# WHAT TO DO:
Count the lines below that hold the string "hcomb". Give only that number.

# PROVIDED MATERIAL:

-- pv_equiv track=rewrite | github.com/gotankersley/entropic-transform | lib/combinations.py | comb_rank_to_vals2
-- ===== SOURCE A (Python) =====
-- from math import comb #Binomial coefficient
--
-- def comb_rank_to_vals2(r, n, k):#Zero index
-- 	x = n
-- 	c = [0] * k
-- 	for i in range(0, k):
-- 		while comb(x, k-i) > r:
-- 			x -= 1
-- 		c[k-i-1] = x
-- 		r = r - comb(x, k - i)
-- 	return c
-- ===== SOURCE B (Python) =====
-- from math import comb  # Binomial coefficient
--
--
-- def _find_largest(r, j, hi):
--     """Largest x <= hi with comb(x, j) <= r, located by galloping down from hi
--     (doubling step) and then binary-searching inside the bracket."""
--     if hi <= j - 1 or comb(hi, j) <= r:
--         return hi
--     step = 1
--     while hi - step > j - 1 and comb(hi - step, j) > r:
--         step *= 2
--     lo = max(hi - step, j - 1)
--     a, b = lo, hi - step // 2 - 1
--     while a < b:
--         m = (a + b + 1) // 2
--         if comb(m, j) <= r:
--             a = m
--         else:
--             b = m - 1
--     return a
--
--
-- def comb_rank_to_vals2(r, n, k):  # Zero index
--     c = []
--     hi = n
--     for i in range(k):
--         j = k - i
--         hi = _find_largest(r, j, hi)
--         c.append(hi)
--         r -= comb(hi, j)
--     c.reverse()
--     return c
-- ===== Notes on version B (the rewrite author's own statement) =====
-- stated objective: alternative
-- what changed: Per position B gallops down from the previous x with a doubling step and binary-searches the bracket for the largest x with comb(x,j)<=r (appending the values and reversing once), instead of A's one-step decrement loop; measured times are comparable because both are dominated by the per-position comb evaluations.
import Mathlib
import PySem

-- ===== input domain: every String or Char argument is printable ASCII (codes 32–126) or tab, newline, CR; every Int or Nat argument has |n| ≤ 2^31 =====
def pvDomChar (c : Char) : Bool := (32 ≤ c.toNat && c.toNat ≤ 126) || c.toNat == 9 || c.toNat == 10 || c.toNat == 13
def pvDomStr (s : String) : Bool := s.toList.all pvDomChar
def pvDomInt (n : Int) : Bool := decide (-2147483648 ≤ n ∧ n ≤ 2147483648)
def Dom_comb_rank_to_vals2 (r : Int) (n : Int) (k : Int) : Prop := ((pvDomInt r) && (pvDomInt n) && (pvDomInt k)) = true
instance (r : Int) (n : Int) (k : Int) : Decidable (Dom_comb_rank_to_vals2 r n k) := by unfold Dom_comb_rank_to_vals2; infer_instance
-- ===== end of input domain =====

-- B locates each value by galloping down from the previous x and binary-searching the bracket
-- (appending the values and reversing once) instead of A's one-step decrements.

-- ===== PORT A =====
-- math.comb(x, j) for x ≥ 0 (Python raises ValueError for x < 0; those inputs are outside Pre_)
def combZ (x j : Int) : Int := if x < 0 then 0 else ((x.toNat.choose j.toNat : Nat) : Int)

-- the 'while comb(x, k-i) > r: x -= 1' loop; fuel (x - j + 2).toNat is exact on Pre_
-- (with r ≥ 0 the loop stops at x = j - 1 at the latest, i.e. after at most x - j + 1 decrements)
def whileDec (r j : Int) : Int → Nat → Int
  | x, 0 => x
  | x, fuel+1 => if r < combZ x j then whileDec r j (x - 1) fuel else x

def stepA (k : Int) (st : Int × Int × List Int) (i : Int) : Int × Int × List Int :=
  let x := whileDec st.2.1 (k - i) st.1 ((st.1 - (k - i) + 2).toNat)
  (x, st.2.1 - combZ x (k - i), st.2.2.set (k - i - 1).toNat x)

def comb_rank_to_vals2 (r : Int) (n : Int) (k : Int) : List Int :=
  ((PySem.List.pyRange 0 k 1).foldl (stepA k) (n, r, List.replicate k.toNat 0)).2.2

-- ===== PORT B =====
-- 'while hi - step > j - 1 and comb(hi - step, j) > r: step *= 2'
-- fuel (hi - j + 1).toNat is exact: the loop runs only while step < hi - j + 1 and step
-- doubles from 1, and once hi - j + 1 ≤ step the loop condition is false anyway
def gallop (r j hi : Int) : Int → Nat → Int
  | step, 0 => step
  | step, fuel+1 =>
    if j - 1 < hi - step ∧ r < combZ (hi - step) j then gallop r j hi (step * 2) fuel
    else step

-- 'while a < b: m = (a+b+1)//2; if comb(m,j) <= r: a = m else: b = m-1'
-- fuel (b - a).toNat is exact: each iteration shrinks the gap b - a by at least 1,
-- and once the gap is 0 the loop condition a < b is false anyway
def bsearch (r j : Int) : Int → Int → Nat → Int
  | a, _, 0 => a
  | a, b, fuel+1 =>
    if a < b then
      let m := PySem.Int.floordiv (a + b + 1) 2
      if combZ m j ≤ r then bsearch r j m b fuel else bsearch r j a (m - 1) fuel
    else a

-- _find_largest(r, j, hi)
def findB (r j hi : Int) : Int :=
  if hi ≤ j - 1 ∨ combZ hi j ≤ r then hi
  else
    let s := gallop r j hi 1 ((hi - j + 1).toNat)
    let lo := max (hi - s) (j - 1)
    bsearch r j lo (hi - PySem.Int.floordiv s 2 - 1)
      ((hi - PySem.Int.floordiv s 2 - 1 - lo).toNat)

def stepB (k : Int) (st : Int × Int × List Int) (i : Int) : Int × Int × List Int :=
  let x := findB st.2.1 (k - i) st.1
  (x, st.2.1 - combZ x (k - i), st.2.2 ++ [x])

def comb_rank_to_vals2_alt (r : Int) (n : Int) (k : Int) : List Int :=
  (((PySem.List.pyRange 0 k 1).foldl (stepB k) (n, r, [])).2.2).reverse

-- ===== PRECONDITION & SPEC =====
-- Pre_ excludes exactly the inputs on which Python A raises ValueError (math.comb with a negative
-- first argument): k > 0 with n < 0, and k > 0 with r < 0 (the decrement loop drives x below 0).
def Pre_comb_rank_to_vals2 (r : Int) (n : Int) (k : Int) : Prop := k ≤ 0 ∨ (0 ≤ n ∧ 0 ≤ r)
instance (r : Int) (n : Int) (k : Int) : Decidable (Pre_comb_rank_to_vals2 r n k) := by unfold Pre_comb_rank_to_vals2; infer_instance
def pvWitness_comb_rank_to_vals2 : Int × Int × Int := (3, 5, 2)

def Spec_comb_rank_to_vals2 (r : Int) (n : Int) (k : Int) (out : List Int) : Prop := out = comb_rank_to_vals2_alt r n k
instance (r : Int) (n : Int) (k : Int) (out : List Int) : Decidable (Spec_comb_rank_to_vals2 r n k out) := by unfold Spec_comb_rank_to_vals2; infer_instance

-- ===== CLAIM (what is proved, stated in full; the proofs are below) =====
def Claim_equal_comb_rank_to_vals2 : Prop := ∀ (r : Int) (n : Int) (k : Int), Dom_comb_rank_to_vals2 r n k → Pre_comb_rank_to_vals2 r n k → Spec_comb_rank_to_vals2 r n k (comb_rank_to_vals2 r n k)

-- ===== LEMMAS AND PROOFS =====

lemma combZ_mono {x1 x2 : Int} (j : Int) (h : x1 ≤ x2) : combZ x1 j ≤ combZ x2 j := by
  unfold combZ
  split_ifs with h1 h2
  · exact le_refl 0
  · omega
  · omega
  · exact_mod_cast Nat.choose_le_choose j.toNat (by omega)

lemma combZ_eq_zero {x j : Int} (hj : 1 ≤ j) (hx : x ≤ j - 1) : combZ x j = 0 := by
  unfold combZ
  split_ifs with h1
  · rfl
  · have : x.toNat < j.toNat := by omega
    simp [Nat.choose_eq_zero_of_lt this]

-- characterization of each step's result: the largest y ≤ x0 with combZ y j ≤ r
def IsRes (r j x0 y : Int) : Prop :=
  y ≤ x0 ∧ combZ y j ≤ r ∧ ∀ z : Int, y < z → z ≤ x0 → r < combZ z j

lemma IsRes_unique {r j x0 y1 y2 : Int} (h1 : IsRes r j x0 y1) (h2 : IsRes r j x0 y2) : y1 = y2 := by
  obtain ⟨a1, b1, c1⟩ := h1
  obtain ⟨a2, b2, c2⟩ := h2
  by_contra hne
  rcases lt_or_gt_of_ne hne with h | h
  · exact absurd b2 (not_le.mpr (c1 y2 h a2))
  · exact absurd b1 (not_le.mpr (c2 y1 h a1))

lemma whileDec_spec {r j : Int} (hr : 0 ≤ r) (hj : 1 ≤ j) :
    ∀ (fuel : Nat) (x0 : Int), x0 - j + 1 ≤ (fuel : Int) →
      IsRes r j x0 (whileDec r j x0 fuel) := by
  intro fuel
  induction fuel with
  | zero =>
    intro x0 hf
    simp only [whileDec]
    exact ⟨le_refl _, by rw [combZ_eq_zero hj (by omega)]; exact hr,
           fun z h1 h2 => absurd h2 (not_le.mpr h1)⟩
  | succ fuel IH =>
    intro x0 hf
    simp only [whileDec]
    split_ifs with hc
    · obtain ⟨h1, h2, h3⟩ := IH (x0 - 1) (by push_cast at hf ⊢; omega)
      refine ⟨by omega, h2, ?_⟩
      intro z hz1 hz2
      rcases eq_or_lt_of_le hz2 with he | hl
      · rw [he]; exact hc
      · exact h3 z hz1 (by omega)
    · exact ⟨le_refl _, by omega, fun z h1 h2 => absurd h2 (not_le.mpr h1)⟩

lemma bsearch_spec {r j : Int} (x0 : Int) :
    ∀ (fuel : Nat) (a b : Int), b - a ≤ (fuel : Int) → combZ a j ≤ r → a ≤ b → b ≤ x0 →
      (∀ z : Int, b < z → z ≤ x0 → r < combZ z j) → IsRes r j x0 (bsearch r j a b fuel) := by
  intro fuel
  induction fuel with
  | zero =>
    intro a b hf ha hab hbx hout
    have hab' : a = b := by omega
    subst hab'
    simp only [bsearch]
    exact ⟨hbx, ha, fun z h1 h2 => hout z h1 h2⟩
  | succ fuel IH =>
    intro a b hf ha hab hbx hout
    simp only [bsearch]
    split_ifs with hlt hcm
    · have hm := PySem.Int.floordiv_two_mid_bounds (lo := a + 1) (hi := b) (by omega)
      rw [show a + 1 + b = a + b + 1 by ring] at hm
      exact IH _ b (by push_cast at hf ⊢; omega) hcm (by omega) hbx hout
    · have hm := PySem.Int.floordiv_two_mid_bounds (lo := a + 1) (hi := b) (by omega)
      rw [show a + 1 + b = a + b + 1 by ring] at hm
      refine IH a _ (by push_cast at hf ⊢; omega) ha (by omega) (by omega) ?_
      intro z hz1 hz2
      by_cases hzb : z ≤ b
      · have := combZ_mono (x1 := PySem.Int.floordiv (a + b + 1) 2) (x2 := z) j (by omega)
        omega
      · exact hout z (by omega) hz2
    · exact ⟨le_trans hab hbx, ha, fun z h1 h2 => hout z (by omega) h2⟩

lemma gallop_spec {r j hi : Int} :
    ∀ (fuel : Nat) (step : Int), 1 ≤ step → hi - j + 1 ≤ step * 2 ^ fuel →
      j - 1 < hi - PySem.Int.floordiv step 2 →
      (∀ z : Int, hi - PySem.Int.floordiv step 2 ≤ z → z ≤ hi → r < combZ z j) →
      1 ≤ gallop r j hi step fuel ∧
      ¬ (j - 1 < hi - gallop r j hi step fuel ∧ r < combZ (hi - gallop r j hi step fuel) j) ∧
      j - 1 < hi - PySem.Int.floordiv (gallop r j hi step fuel) 2 ∧
      (∀ z : Int, hi - PySem.Int.floordiv (gallop r j hi step fuel) 2 ≤ z → z ≤ hi → r < combZ z j) := by
  intro fuel
  induction fuel with
  | zero =>
    intro step h1 hbound hup hinv
    simp only [gallop]
    exact ⟨h1, fun hc => by omega, hup, hinv⟩
  | succ fuel IH =>
    intro step h1 hbound hup hinv
    simp only [gallop]
    split_ifs with hc
    · have hdiv : PySem.Int.floordiv (step * 2) 2 = step := by
        rw [PySem.Int.floordiv_eq_ediv_of_pos (by omega)]
        omega
      refine IH (step * 2) (by omega) (by rw [show step * 2 * 2 ^ fuel = step * 2 ^ (fuel + 1) from by ring]; exact hbound) ?_ ?_
      · rw [hdiv]; exact hc.1
      · rw [hdiv]
        intro z hz1 hz2
        have := combZ_mono (x1 := hi - step) (x2 := z) j (by omega)
        omega
    · exact ⟨h1, hc, hup, hinv⟩

lemma findB_isres {r j : Int} (x0 : Int) (hr : 0 ≤ r) (hj : 1 ≤ j) :
    IsRes r j x0 (findB r j x0) := by
  unfold findB
  split_ifs with hc
  · refine ⟨le_refl _, ?_, fun z h1 h2 => absurd h2 (not_le.mpr h1)⟩
    rcases hc with h | h
    · rw [combZ_eq_zero hj h]; exact hr
    · exact h
  · obtain ⟨hx0', hcomb'⟩ := not_or.mp hc
    have hx0 : j - 1 < x0 := by omega
    have hcomb : r < combZ x0 j := by omega
    have hgal := gallop_spec (r := r) (j := j) (hi := x0) ((x0 - j + 1).toNat) 1 (le_refl 1)
      (by
        have h2 : ((x0 - j + 1).toNat : Int) < 2 ^ (x0 - j + 1).toNat := by
          exact_mod_cast Nat.lt_two_pow_self
        omega)
      (by simp [PySem.Int.floordiv]; omega)
      (by
        simp only [show PySem.Int.floordiv 1 2 = 0 from rfl, sub_zero]
        intro z hz1 hz2
        have : z = x0 := le_antisymm hz2 hz1
        rw [this]; omega)
    obtain ⟨hs1, hnc, hup, hinv⟩ := hgal
    have hdiv : PySem.Int.floordiv (gallop r j x0 1 ((x0 - j + 1).toNat)) 2
        = gallop r j x0 1 ((x0 - j + 1).toNat) / 2 :=
      PySem.Int.floordiv_eq_ediv_of_pos (by omega)
    rw [hdiv] at hup hinv
    refine bsearch_spec x0 _ _ _ (by rw [hdiv]; omega) ?_ ?_ ?_ ?_
    · -- combZ lo j ≤ r
      by_cases hcase : j - 1 < x0 - gallop r j x0 1 ((x0 - j + 1).toNat)
      · rw [max_eq_left (by omega)]
        omega
      · rw [max_eq_right (by omega)]
        rw [combZ_eq_zero hj (le_refl _)]; exact hr
    · -- lo ≤ b
      rw [hdiv]
      rcases max_cases (x0 - gallop r j x0 1 ((x0 - j + 1).toNat)) (j - 1) with ⟨he, _⟩ | ⟨he, _⟩ <;>
        rw [he] <;> omega
    · rw [hdiv]; omega
    · rw [hdiv]
      intro z hz1 hz2
      exact hinv z (by omega) hz2

lemma step_eq {r j : Int} (x0 : Int) (hr : 0 ≤ r) (hj : 1 ≤ j) :
    whileDec r j x0 ((x0 - j + 2).toNat) = findB r j x0 :=
  IsRes_unique (whileDec_spec hr hj ((x0 - j + 2).toNat) x0 (by omega)) (findB_isres x0 hr hj)

lemma set_replicate_append (t : Nat) (x : Int) (acc : List Int) :
    (List.replicate (t + 1) (0 : Int) ++ acc).set t x = List.replicate t 0 ++ x :: acc := by
  induction t with
  | zero => simp
  | succ t IH =>
    rw [List.replicate_succ, List.cons_append, List.set_cons_succ, IH,
        List.replicate_succ, List.cons_append]

lemma loop_eq (k : Int) :
    ∀ (t : Nat) (i0 x r : Int) (accB : List Int), 0 ≤ r → i0 ≤ k → t = (k - i0).toNat →
      (PySem.List.pyRange i0 k 1).foldl (stepA k) (x, r, List.replicate t 0 ++ accB.reverse)
        = (((PySem.List.pyRange i0 k 1).foldl (stepB k) (x, r, accB)).1,
           ((PySem.List.pyRange i0 k 1).foldl (stepB k) (x, r, accB)).2.1,
           ((PySem.List.pyRange i0 k 1).foldl (stepB k) (x, r, accB)).2.2.reverse) := by
  intro t
  induction t with
  | zero =>
    intro i0 x r accB hr hik ht
    have : i0 = k := by omega
    subst this
    rw [PySem.List.pyRange_one_eq_nil (le_refl i0)]
    simp
  | succ t IH =>
    intro i0 x r accB hr hik ht
    have hlt : i0 < k := by omega
    have hj : 1 ≤ k - i0 := by omega
    rw [PySem.List.pyRange_one_cons hlt]
    simp only [List.foldl_cons]
    have hstep := step_eq (r := r) (j := k - i0) x hr hj
    have hset : (k - i0 - 1).toNat = t := by omega
    show (PySem.List.pyRange (i0 + 1) k 1).foldl (stepA k)
          (stepA k (x, r, List.replicate (t + 1) 0 ++ accB.reverse) i0)
        = (((PySem.List.pyRange (i0 + 1) k 1).foldl (stepB k) (stepB k (x, r, accB) i0)).1,
           ((PySem.List.pyRange (i0 + 1) k 1).foldl (stepB k) (stepB k (x, r, accB) i0)).2.1,
           ((PySem.List.pyRange (i0 + 1) k 1).foldl (stepB k) (stepB k (x, r, accB) i0)).2.2.reverse)
    unfold stepA stepB
    simp only [hset]
    rw [set_replicate_append, hstep]
    rw [show findB r (k - i0) x :: accB.reverse = (accB ++ [findB r (k - i0) x]).reverse by simp]
    exact IH (i0 + 1) _ _ _
      (by have := (findB_isres (r := r) (j := k - i0) x hr hj).2.1; omega) (by omega) (by omega)

-- ===== VERDICT (by name: the statement is the Claim_ definition above) =====
theorem comb_rank_to_vals2_spec : Claim_equal_comb_rank_to_vals2 := by
  unfold Claim_equal_comb_rank_to_vals2 Spec_comb_rank_to_vals2
  intro r n k hdom hpre
  unfold comb_rank_to_vals2 comb_rank_to_vals2_alt
  by_cases hk : k ≤ 0
  · rw [PySem.List.pyRange_one_eq_nil hk]
    simp [Int.toNat_of_nonpos hk]
  · have hnr : 0 ≤ n ∧ 0 ≤ r := by
      rcases hpre with h | h
      · exact absurd h hk
      · exact h
    have h := loop_eq k k.toNat 0 n r [] hnr.2 (by omega) (by omega)
    rw [List.reverse_nil, List.append_nil] at h
    rw [h]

# RESULT:
2